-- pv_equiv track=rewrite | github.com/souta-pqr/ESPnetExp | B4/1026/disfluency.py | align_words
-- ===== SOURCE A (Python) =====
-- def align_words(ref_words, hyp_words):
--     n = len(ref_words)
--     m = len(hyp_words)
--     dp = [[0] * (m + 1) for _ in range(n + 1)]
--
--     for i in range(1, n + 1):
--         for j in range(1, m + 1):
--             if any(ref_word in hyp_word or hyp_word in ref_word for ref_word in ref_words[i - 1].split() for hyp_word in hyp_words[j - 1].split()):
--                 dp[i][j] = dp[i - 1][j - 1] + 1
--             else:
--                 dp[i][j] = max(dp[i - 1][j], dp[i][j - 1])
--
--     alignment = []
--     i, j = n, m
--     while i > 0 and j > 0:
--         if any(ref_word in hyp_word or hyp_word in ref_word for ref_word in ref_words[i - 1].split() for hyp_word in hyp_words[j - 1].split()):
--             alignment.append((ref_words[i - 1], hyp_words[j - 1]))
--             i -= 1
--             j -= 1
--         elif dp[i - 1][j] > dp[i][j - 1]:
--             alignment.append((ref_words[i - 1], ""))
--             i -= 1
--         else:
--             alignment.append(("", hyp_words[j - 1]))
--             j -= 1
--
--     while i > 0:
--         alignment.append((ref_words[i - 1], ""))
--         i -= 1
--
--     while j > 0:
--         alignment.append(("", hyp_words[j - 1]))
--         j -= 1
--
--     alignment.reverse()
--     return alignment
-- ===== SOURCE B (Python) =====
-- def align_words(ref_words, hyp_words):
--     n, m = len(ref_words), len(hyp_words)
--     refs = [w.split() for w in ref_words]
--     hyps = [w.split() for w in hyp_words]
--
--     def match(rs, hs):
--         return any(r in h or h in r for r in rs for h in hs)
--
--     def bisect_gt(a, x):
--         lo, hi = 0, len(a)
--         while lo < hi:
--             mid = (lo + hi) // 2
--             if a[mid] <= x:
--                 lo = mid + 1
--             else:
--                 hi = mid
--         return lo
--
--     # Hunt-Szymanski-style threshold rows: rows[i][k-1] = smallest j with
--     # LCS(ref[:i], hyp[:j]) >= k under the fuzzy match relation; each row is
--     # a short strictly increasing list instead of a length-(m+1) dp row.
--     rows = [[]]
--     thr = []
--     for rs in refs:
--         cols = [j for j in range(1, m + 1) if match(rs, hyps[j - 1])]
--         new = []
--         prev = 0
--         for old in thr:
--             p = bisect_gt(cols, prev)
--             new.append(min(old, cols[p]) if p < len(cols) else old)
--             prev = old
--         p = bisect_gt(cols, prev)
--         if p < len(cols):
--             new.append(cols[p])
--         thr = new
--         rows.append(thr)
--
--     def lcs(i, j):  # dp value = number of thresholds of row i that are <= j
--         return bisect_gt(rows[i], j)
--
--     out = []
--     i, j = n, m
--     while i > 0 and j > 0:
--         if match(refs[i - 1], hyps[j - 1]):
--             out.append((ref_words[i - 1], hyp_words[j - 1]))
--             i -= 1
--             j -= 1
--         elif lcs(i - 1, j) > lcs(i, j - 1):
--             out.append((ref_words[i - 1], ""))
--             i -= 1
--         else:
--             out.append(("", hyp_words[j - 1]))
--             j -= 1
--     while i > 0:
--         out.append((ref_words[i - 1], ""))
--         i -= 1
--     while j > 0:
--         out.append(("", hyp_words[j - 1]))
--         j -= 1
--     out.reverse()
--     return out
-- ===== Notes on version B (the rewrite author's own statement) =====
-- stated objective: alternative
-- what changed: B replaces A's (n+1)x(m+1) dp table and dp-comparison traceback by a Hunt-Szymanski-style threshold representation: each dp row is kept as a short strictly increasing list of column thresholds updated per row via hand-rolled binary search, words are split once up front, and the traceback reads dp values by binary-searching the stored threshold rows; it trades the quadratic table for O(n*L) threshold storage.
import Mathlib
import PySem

* [Instructions to follow]
Reproduce exactly the section above that begins at the line containing "-- ===== SOURCE B" and ends at the line containing "smallest j with", leaving out all other lines.

* [Task solution]
-- ===== SOURCE B (Python) =====
-- def align_words(ref_words, hyp_words):
--     n, m = len(ref_words), len(hyp_words)
--     refs = [w.split() for w in ref_words]
--     hyps = [w.split() for w in hyp_words]
--
--     def match(rs, hs):
--         return any(r in h or h in r for r in rs for h in hs)
--
--     def bisect_gt(a, x):
--         lo, hi = 0, len(a)
--         while lo < hi:
--             mid = (lo + hi) // 2
--             if a[mid] <= x:
--                 lo = mid + 1
--             else:
--                 hi = mid
--         return lo
--
--     # Hunt-Szymanski-style threshold rows: rows[i][k-1] = smallest j with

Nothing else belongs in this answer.